In 1977, he hypothesized “…throughout advanced industrial societies, peoples’ value priorities were shifting from ‘materialist goals, which emphasize economic and physical security, toward ‘postmaterialist’ goals, which emphasize self-expression and the quality of life....A massive body of evidence demonstrates that an intergenerational shift has been taking place in the predicted direction.” 7

Fast forward a few decades, and this picture has become more complicated. In the current paper, he writes, “Economic growth has continued since 1975, but in high-income countries virtually all of the gains have gone to the top….This has fueled support for xenophobic populist authoritarian movements such as British exit from the European Union, France’s Nation Front and Donald Trump’s takeover of the Republican Party. Cultural backlash explains why given individuals support xenophobic populist authoritarian movements – but declining existential security explains why support for these movements is greater now than it was thirty years ago.
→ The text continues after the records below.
-- pv_equiv track=rewrite | github.com/Yong2Sheng/photozpy | src/photozpy/sources/sources.py | unwarp_dictionary
-- ===== SOURCE A (Python) =====
-- from itertools import product
--
-- def unwarp_dictionary(dictionary):
--
--     """
--     Unwarp a dictionary to produce a dictionary list whose element is a dictionary that contains all the combinations of
--     values for the headers.
--
--     Parameters
--     ----------
--     dictionary: dict; the input dictionary
--
--     Returns
--     -------
--     dict_list: list; the list of all dictionaries that exhausts all the combination of the values.
--     """
--
--     # make sure all the values are lists instead of strings or numbers
--     for header, value in dictionary.items():
--         if not isinstance(value, list):
--             dictionary[header] = [value]
--
--     # get all the combinations of values from different headers
--     values = list(product(*list(dictionary.values())))
--
--     headers = list(dictionary.keys())
--
--     dict_list = []
--     for i in values:
--         dict_ = dict(zip(headers, i))  # assemble headers and values. Note that headers are always the same. We just iterate through the combination of the values.
--         dict_list += [dict_]
--
--     return dict_list
-- ===== SOURCE B (Python) =====
-- def unwarp_dictionary(dictionary):
--     # same in-place normalization side effect as A
--     for header, value in dictionary.items():
--         if not isinstance(value, list):
--             dictionary[header] = [value]
--
--     # incremental Cartesian product: extend partial dicts header by header,
--     # varying the most recently added header fastest (product's ordering)
--     result = [{}]
--     for header in dictionary:
--         result = [{**partial, header: v} for partial in result for v in dictionary[header]]
--     return result
-- ===== Notes on version B (the rewrite author's own statement) =====
-- stated objective: alternative
-- what changed: Replaces itertools.product over all value lists plus a zip/dict assembly loop with an incremental fold that starts from a single empty partial dict and extends each partial dict header by header.
import Mathlib
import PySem

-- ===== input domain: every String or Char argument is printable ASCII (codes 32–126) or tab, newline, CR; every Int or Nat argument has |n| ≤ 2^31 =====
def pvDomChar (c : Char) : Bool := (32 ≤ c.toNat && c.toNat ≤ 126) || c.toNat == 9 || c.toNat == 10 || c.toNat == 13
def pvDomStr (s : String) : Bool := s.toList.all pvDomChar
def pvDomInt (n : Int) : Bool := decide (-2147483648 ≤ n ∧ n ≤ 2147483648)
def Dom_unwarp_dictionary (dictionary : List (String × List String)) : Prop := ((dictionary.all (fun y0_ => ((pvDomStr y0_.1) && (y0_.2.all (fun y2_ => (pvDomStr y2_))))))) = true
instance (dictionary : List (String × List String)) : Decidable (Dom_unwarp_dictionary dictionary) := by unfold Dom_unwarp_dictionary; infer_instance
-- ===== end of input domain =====

-- B replaces itertools.product + zip/dict assembly by an incremental fold extending partial dicts header by header (alternative decomposition, same cost).


-- ===== PORT A =====
-- itertools.product(*lists): rightmost factor varies fastest
def prodAll : List (List String) → List (List String)
  | [] => [[]]
  | vs :: rest => vs.flatMap (fun v => (prodAll rest).map (fun t => v :: t))

-- In the Lean types every value is already a List String, so A's normalization
-- loop ("wrap non-list values") is the identity and has no counterpart.
-- dict(zip(headers, i)) is ported as headers.zip i: exact because Pre_ requires
-- pairwise-distinct headers (a Python dict cannot have duplicate keys).
def unwarp_dictionary (dictionary : List (String × List String)) : List (List (String × String)) :=
  let values := prodAll (dictionary.map (fun p => p.2))
  let headers := dictionary.map (fun p => p.1)
  values.foldl (fun acc i => acc ++ [headers.zip i]) []

-- ===== PORT B =====
def unwarp_dictionary_alt (dictionary : List (String × List String)) : List (List (String × String)) :=
  dictionary.foldl
    (fun result hv => result.flatMap (fun partial_ => hv.2.map (fun v => partial_ ++ [(hv.1, v)])))
    [[]]

-- ===== PRECONDITION & SPEC =====
-- Pre_ excludes association lists with duplicate keys: those do not represent any
-- Python dict (A's argument type), so A is never called on them.
def Pre_unwarp_dictionary (dictionary : List (String × List String)) : Prop :=
  (dictionary.map (fun p => p.1)).Nodup
instance (dictionary : List (String × List String)) : Decidable (Pre_unwarp_dictionary dictionary) := by
  unfold Pre_unwarp_dictionary; infer_instance

def pvWitness_unwarp_dictionary : (List (String × List String)) :=
  [("a", ["1", "2"]), ("b", ["x"])]

def Spec_unwarp_dictionary (dictionary : List (String × List String)) (out : List (List (String × String))) : Prop := out = unwarp_dictionary_alt dictionary
instance (dictionary : List (String × List String)) (out : List (List (String × String))) : Decidable (Spec_unwarp_dictionary dictionary out) := by unfold Spec_unwarp_dictionary; infer_instance

-- ===== CLAIM (what is proved, stated in full; the proofs are below) =====
def Claim_equal_unwarp_dictionary : Prop := ∀ (dictionary : List (String × List String)), Dom_unwarp_dictionary dictionary → Pre_unwarp_dictionary dictionary → Spec_unwarp_dictionary dictionary (unwarp_dictionary dictionary)

-- ===== LEMMAS AND PROOFS =====

-- the product of an association list, producing the rows directly
def prodZ : List (String × List String) → List (List (String × String))
  | [] => [[]]
  | (h, vs) :: rest => vs.flatMap (fun v => (prodZ rest).map (fun t => (h, v) :: t))

theorem foldl_snoc {α β : Type} (f : α → β) :
    ∀ (l : List α) (acc : List β), l.foldl (fun a i => a ++ [f i]) acc = acc ++ l.map f := by
  intro l
  induction l with
  | nil => simp
  | cons x xs ih => intro acc; simp [List.foldl_cons, ih]

theorem alt_foldl_eq (d : List (String × List String)) :
    ∀ acc : List (List (String × String)),
      d.foldl (fun result hv => result.flatMap (fun p => hv.2.map (fun v => p ++ [(hv.1, v)]))) acc
        = acc.flatMap (fun p => (prodZ d).map (fun q => p ++ q)) := by
  induction d with
  | nil => intro acc; simp [prodZ]
  | cons hv rest ih =>
    intro acc
    obtain ⟨h, vs⟩ := hv
    rw [List.foldl_cons, ih]
    simp only [prodZ, List.flatMap_assoc, List.map_flatMap, List.map_map, Function.comp_def]
    congr 1
    funext x
    rw [List.flatMap_map]
    congr 1
    funext v
    simp [List.append_assoc]

theorem zip_prodAll (d : List (String × List String)) :
    (prodAll (d.map (fun p => p.2))).map (fun c => (d.map (fun p => p.1)).zip c) = prodZ d := by
  induction d with
  | nil => simp [prodAll, prodZ]
  | cons hv rest ih =>
    obtain ⟨h, vs⟩ := hv
    simp only [List.map_cons, prodAll, prodZ, List.map_flatMap, List.map_map]
    congr 1
    funext v
    rw [← ih, List.map_map]
    rfl

-- ===== VERDICT (by name: the statement is the Claim_ definition above) =====
theorem unwarp_dictionary_spec : Claim_equal_unwarp_dictionary := by
  intro d _ _
  show unwarp_dictionary d = unwarp_dictionary_alt d
  unfold unwarp_dictionary unwarp_dictionary_alt
  rw [foldl_snoc, alt_foldl_eq, zip_prodAll]
  simp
In the field of values, there is struggle between groups espousing Materialist values and Postmaterialist values, or in sociological terms between (timely) “Period Effects” and “Age Cohort Effects,” (values held by different generations).

Surprisingly, at the individual level, traditional economic variables such as age, education and household income all explained only one percent of the variance in how people voted in 2016. “Cultural cleavages dominate the standard demographic variables.”    
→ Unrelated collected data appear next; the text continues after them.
-- pv_equiv track=rewrite | github.com/MMMJB/arbitrage-attempt | simulate_trades.py | get_chain_from_id
-- ===== SOURCE A (Python) =====
-- from typing import Any, Union, Tuple
--
-- def get_chain_from_id(instruments: list[str], id: Union[int, None]) -> list[str]:
--     num_instruments = len(instruments)
--     instruments_list = []
--
--     if id is None or id == 0:
--         return instruments_list
--
--     for i in range(num_instruments):
--         if id > 0:
--             instruments_list.append(instruments[(id + i) % num_instruments])
--         else:
--             instruments_list.append(instruments[(-id - i) % num_instruments])
--
--     return instruments_list
-- ===== SOURCE B (Python) =====
-- def get_chain_from_id(instruments, id):
--     n = len(instruments)
--     if id is None or id == 0 or n == 0:
--         return []
--     if id > 0:
--         k = id % n
--         return instruments[k:] + instruments[:k]
--     s = (-id + 1) % n
--     rot = instruments[s:] + instruments[:s]
--     return rot[::-1]
-- ===== Notes on version B (the rewrite author's own statement) =====
-- stated objective: alternative
-- what changed: B replaces A's index-by-index loop with (id±i)%n arithmetic by two slice concatenations: for id>0 it returns instruments[k:]+instruments[:k] with k=id%n, and for id<0 it builds the rotation at s=(-id+1)%n and reverses it.
import Mathlib
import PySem

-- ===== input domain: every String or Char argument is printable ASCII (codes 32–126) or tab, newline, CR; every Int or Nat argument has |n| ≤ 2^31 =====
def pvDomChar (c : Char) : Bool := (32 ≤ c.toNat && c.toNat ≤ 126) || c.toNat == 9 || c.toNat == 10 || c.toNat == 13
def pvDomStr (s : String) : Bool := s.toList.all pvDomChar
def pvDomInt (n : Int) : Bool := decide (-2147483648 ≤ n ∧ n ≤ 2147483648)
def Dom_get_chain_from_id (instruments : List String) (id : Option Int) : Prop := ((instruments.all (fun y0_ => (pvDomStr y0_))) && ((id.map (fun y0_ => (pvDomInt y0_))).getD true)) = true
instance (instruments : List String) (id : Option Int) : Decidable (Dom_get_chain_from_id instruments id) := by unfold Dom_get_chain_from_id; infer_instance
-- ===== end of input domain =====

-- B builds the rotated chain by slice concatenation (and one reverse for negative ids)
-- instead of A's element-by-element loop with (id±i)%n indexing; same cost, different decomposition.

-- ===== PORT A =====
-- Loop over range(n); the Python index (id+i)%n / (-id-i)%n is always in range when the
-- loop runs (n > 0 and Python % with a positive divisor is in [0,n)), so pyGetD's default is never used.
def get_chain_from_id (instruments : List String) (id : Option Int) : List String :=
  let num_instruments : Int := instruments.length
  match id with
  | none => []
  | some id =>
    if id = 0 then []
    else
      (PySem.List.pyRange 0 num_instruments 1).foldl
        (fun acc i =>
          if id > 0 then
            acc ++ [PySem.List.pyGetD instruments (PySem.Int.mod (id + i) num_instruments) ""]
          else
            acc ++ [PySem.List.pyGetD instruments (PySem.Int.mod (-id - i) num_instruments) ""])
        []

-- ===== PORT B =====
def get_chain_from_id_alt (instruments : List String) (id : Option Int) : List String :=
  let n : Int := instruments.length
  match id with
  | none => []
  | some id =>
    if id = 0 ∨ n = 0 then []
    else if id > 0 then
      let k := PySem.Int.mod id n
      PySem.List.slice instruments (some k) none ++ PySem.List.slice instruments none (some k)
    else
      let s := PySem.Int.mod (-id + 1) n
      (PySem.List.slice instruments (some s) none ++ PySem.List.slice instruments none (some s)).reverse

-- ===== PRECONDITION & SPEC =====
def Spec_get_chain_from_id (instruments : List String) (id : Option Int) (out : List String) : Prop := out = get_chain_from_id_alt instruments id
instance (instruments : List String) (id : Option Int) (out : List String) : Decidable (Spec_get_chain_from_id instruments id out) := by unfold Spec_get_chain_from_id; infer_instance

-- ===== CLAIM (what is proved, stated in full; the proofs are below) =====
def Claim_equal_get_chain_from_id : Prop := ∀ (instruments : List String) (id : Option Int), Dom_get_chain_from_id instruments id → Spec_get_chain_from_id instruments id (get_chain_from_id instruments id)

-- ===== LEMMAS AND PROOFS =====

-- e % n (Int emod) as a Nat, characterised by a congruence and a bound.
lemma pv_emod_toNat_eq {n : Nat} (_hn : 0 < n) {e : Int} {m : Nat} (hm : m < n)
    (hd : (n : Int) ∣ e - m) : (e % (n : Int)).toNat = m := by
  have h2 : ((m : Int)) % n = m :=
    Int.emod_eq_of_lt (by positivity) (by exact_mod_cast hm)
  have h1 : e % (n : Int) = (m : Int) % n :=
    Int.emod_eq_emod_iff_emod_sub_eq_zero.mpr (Int.emod_eq_zero_of_dvd hd)
  rw [h1, h2]; exact Int.toNat_natCast m

lemma pv_dvd_sub_emod (n v : Int) : n ∣ v - v % n := by
  exact ⟨v / n, by have := Int.emod_add_mul_ediv v n; linarith⟩

-- A's positive-id loop body, as a map over range, equals B's slice rotation.
lemma pv_rot_pos (xs : List String) (v : Int) (k : Nat) (hne : xs ≠ [])
    (hk : (k : Int) = v % (xs.length : Int)) :
    (List.range xs.length).map
        (fun (j : Nat) => PySem.List.pyGetD xs ((v + (j : Int)) % (xs.length : Int)) "")
      = xs.drop k ++ xs.take k := by
  have hn : 0 < xs.length := List.length_pos_iff.mpr hne
  have hnz : (xs.length : Int) ≠ 0 := by exact_mod_cast hn.ne'
  have hnp : (0 : Int) < xs.length := by exact_mod_cast hn
  have hkn : k < xs.length := by
    have := Int.emod_lt_of_pos v hnp
    omega
  have hdvd : (xs.length : Int) ∣ v - k := by rw [hk]; exact pv_dvd_sub_emod _ v
  apply List.ext_getElem
  · simp; omega
  · intro j h1 h2
    simp only [List.getElem_map, List.getElem_range]
    rw [PySem.List.pyGetD_eq_getElem xs "" (Int.emod_nonneg _ hnz) (Int.emod_lt_of_pos _ hnp)]
    have hj : j < xs.length := by simpa using h1
    by_cases hc : k + j < xs.length
    · have hm : ((v + (j : Int)) % (xs.length : Int)).toNat = k + j := by
        apply pv_emod_toNat_eq hn hc
        have : v + (j : Int) - (↑(k + j) : Int) = v - k := by push_cast; ring
        rw [this]; exact hdvd
      simp only [hm]; rw [List.getElem_append_left (by simp; omega)]
      simp
    · have hm : ((v + (j : Int)) % (xs.length : Int)).toNat = k + j - xs.length := by
        apply pv_emod_toNat_eq hn (by omega)
        have : v + (j : Int) - (↑(k + j - xs.length) : Int) = (v - k) + xs.length := by
          push_cast [Nat.cast_sub (by omega : xs.length ≤ k + j)]; ring
        rw [this]; exact dvd_add hdvd ⟨1, by ring⟩
      simp only [hm]; rw [List.getElem_append_right (by simp; omega)]
      simp; congr 1; omega

-- A's negative-id loop body, as a map over range, equals B's reversed slice rotation.
lemma pv_rot_neg (xs : List String) (b : Int) (s : Nat) (hne : xs ≠ [])
    (hs : (s : Int) = (b + 1) % (xs.length : Int)) :
    (List.range xs.length).map
        (fun (j : Nat) => PySem.List.pyGetD xs ((b - (j : Int)) % (xs.length : Int)) "")
      = (xs.drop s ++ xs.take s).reverse := by
  have hn : 0 < xs.length := List.length_pos_iff.mpr hne
  have hnz : (xs.length : Int) ≠ 0 := by exact_mod_cast hn.ne'
  have hnp : (0 : Int) < xs.length := by exact_mod_cast hn
  have hsn : s < xs.length := by
    have := Int.emod_lt_of_pos (b + 1) hnp
    omega
  have hdvd : (xs.length : Int) ∣ (b + 1) - s := by rw [hs]; exact pv_dvd_sub_emod _ (b + 1)
  apply List.ext_getElem
  · simp; omega
  · intro j h1 h2
    simp only [List.getElem_map, List.getElem_range]
    rw [PySem.List.pyGetD_eq_getElem xs "" (Int.emod_nonneg _ hnz) (Int.emod_lt_of_pos _ hnp)]
    have hj : j < xs.length := by simpa using h1
    rw [List.getElem_reverse]
    by_cases hc : s ≤ j
    · have hm : ((b - (j : Int)) % (xs.length : Int)).toNat = s + (xs.length - 1 - j) := by
        apply pv_emod_toNat_eq hn (by omega)
        have : b - (j : Int) - (↑(s + (xs.length - 1 - j)) : Int) = ((b + 1) - s) - xs.length := by
          push_cast; omega
        rw [this]; exact dvd_sub hdvd ⟨1, by ring⟩
      simp only [hm]; rw [List.getElem_append_left (by simp; omega)]
      simp; congr 1; omega
    · have hm : ((b - (j : Int)) % (xs.length : Int)).toNat = s - 1 - j := by
        apply pv_emod_toNat_eq hn (by omega)
        have : b - (j : Int) - (↑(s - 1 - j) : Int) = (b + 1) - s := by
          omega
        rw [this]; exact hdvd
      simp only [hm]; rw [List.getElem_append_right (by simp; omega)]
      simp; congr 1; omega

-- ===== VERDICT (by name: the statement is the Claim_ definition above) =====
theorem get_chain_from_id_spec : Claim_equal_get_chain_from_id := by
  intro instruments id _
  unfold Spec_get_chain_from_id get_chain_from_id get_chain_from_id_alt
  match id with
  | none => rfl
  | some v =>
    simp only
    by_cases hv0 : v = 0
    · simp [hv0]
    · by_cases hne : instruments = []
      · subst hne
        simp [hv0, PySem.List.pyRange]
      · have hn : 0 < instruments.length := List.length_pos_iff.mpr hne
        have hnz : (instruments.length : Int) ≠ 0 := by exact_mod_cast hn.ne'
        have hnp : (0 : Int) < instruments.length := by exact_mod_cast hn
        rw [if_neg hv0, if_neg (by push Not; exact ⟨hv0, hnz⟩)]
        by_cases hvp : v > 0
        · rw [if_pos hvp]
          simp only [if_pos hvp]
          rw [show ((instruments.length : Int)) = ((instruments.length : Nat) : Int) from rfl,
              PySem.List.pyRange_zero_natCast,
              List.foldl_map, PySem.List.foldl_append_singleton_eq_map, List.nil_append]
          simp only [PySem.Int.mod_eq_emod_of_pos hnp]
          rw [PySem.List.slice_from instruments (Int.emod_nonneg v hnz),
              PySem.List.slice_to instruments (Int.emod_nonneg v hnz)]
          exact pv_rot_pos instruments v (v % (instruments.length : Int)).toNat hne
            (by rw [Int.toNat_of_nonneg (Int.emod_nonneg v hnz)])
        · rw [if_neg hvp]
          simp only [if_neg hvp]
          rw [show ((instruments.length : Int)) = ((instruments.length : Nat) : Int) from rfl,
              PySem.List.pyRange_zero_natCast,
              List.foldl_map, PySem.List.foldl_append_singleton_eq_map, List.nil_append]
          simp only [PySem.Int.mod_eq_emod_of_pos hnp]
          rw [PySem.List.slice_from instruments (Int.emod_nonneg _ hnz),
              PySem.List.slice_to instruments (Int.emod_nonneg _ hnz)]
          exact pv_rot_neg instruments (-v) ((-v + 1) % (instruments.length : Int)).toNat hne
            (by rw [Int.toNat_of_nonneg (Int.emod_nonneg _ hnz)])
                                    Table 1. Excerpt Predicting the 2016 Presidential Vote

                                                                                                                                

                                   Independent Variable:                                      Explanatory Power

 

                                   Voted in 2012 for Barrack Obama                             High

                                   Materialist/Postmaterialist 12 Item Index                  Medium (added effect)                             

                                   Age, Education, Household Income                           Low

                                   Model R2=.64 (significant for political research), n=1,182 cases

 

This analysis indicates that voter behavior in the 2016 election was even more polarized than in 2012 – for obvious reasons. It is much easier to destroy trust than to build it. This analysis also suggests that government programs can deal effectively with more direct economic issues, rather than more difficult cultural issues. It is more important to give all voters a justified sense of hope that tomorrow will be better. A study of what was or was not effective during the New Deal (such as the TVA), allowing for different times, might be useful.

 

Professor Inglehart concludes, “It took decades for the industrial working class to become literate, cognitively mobilized and organized as an effective political force. But today’s knowledge societies already have highly-educated publics who are accustomed to thinking for themselves. A large share of the 99 percent is articulate and have political skills….

 

“A large share of the public is angry – and it should be. Government is not working on their behalf. Growing resources are available, but government intervention will be required to reallocate some of these resources to create jobs that (unlike automation) required a human touch, in health care, pre-school education, infrastructure, environmental protection, research and development, care of the elderly, and the arts and humanities. Developing well-designed programs to attain this goal will be a crucial task for social scientists and policy-makers in coming years.”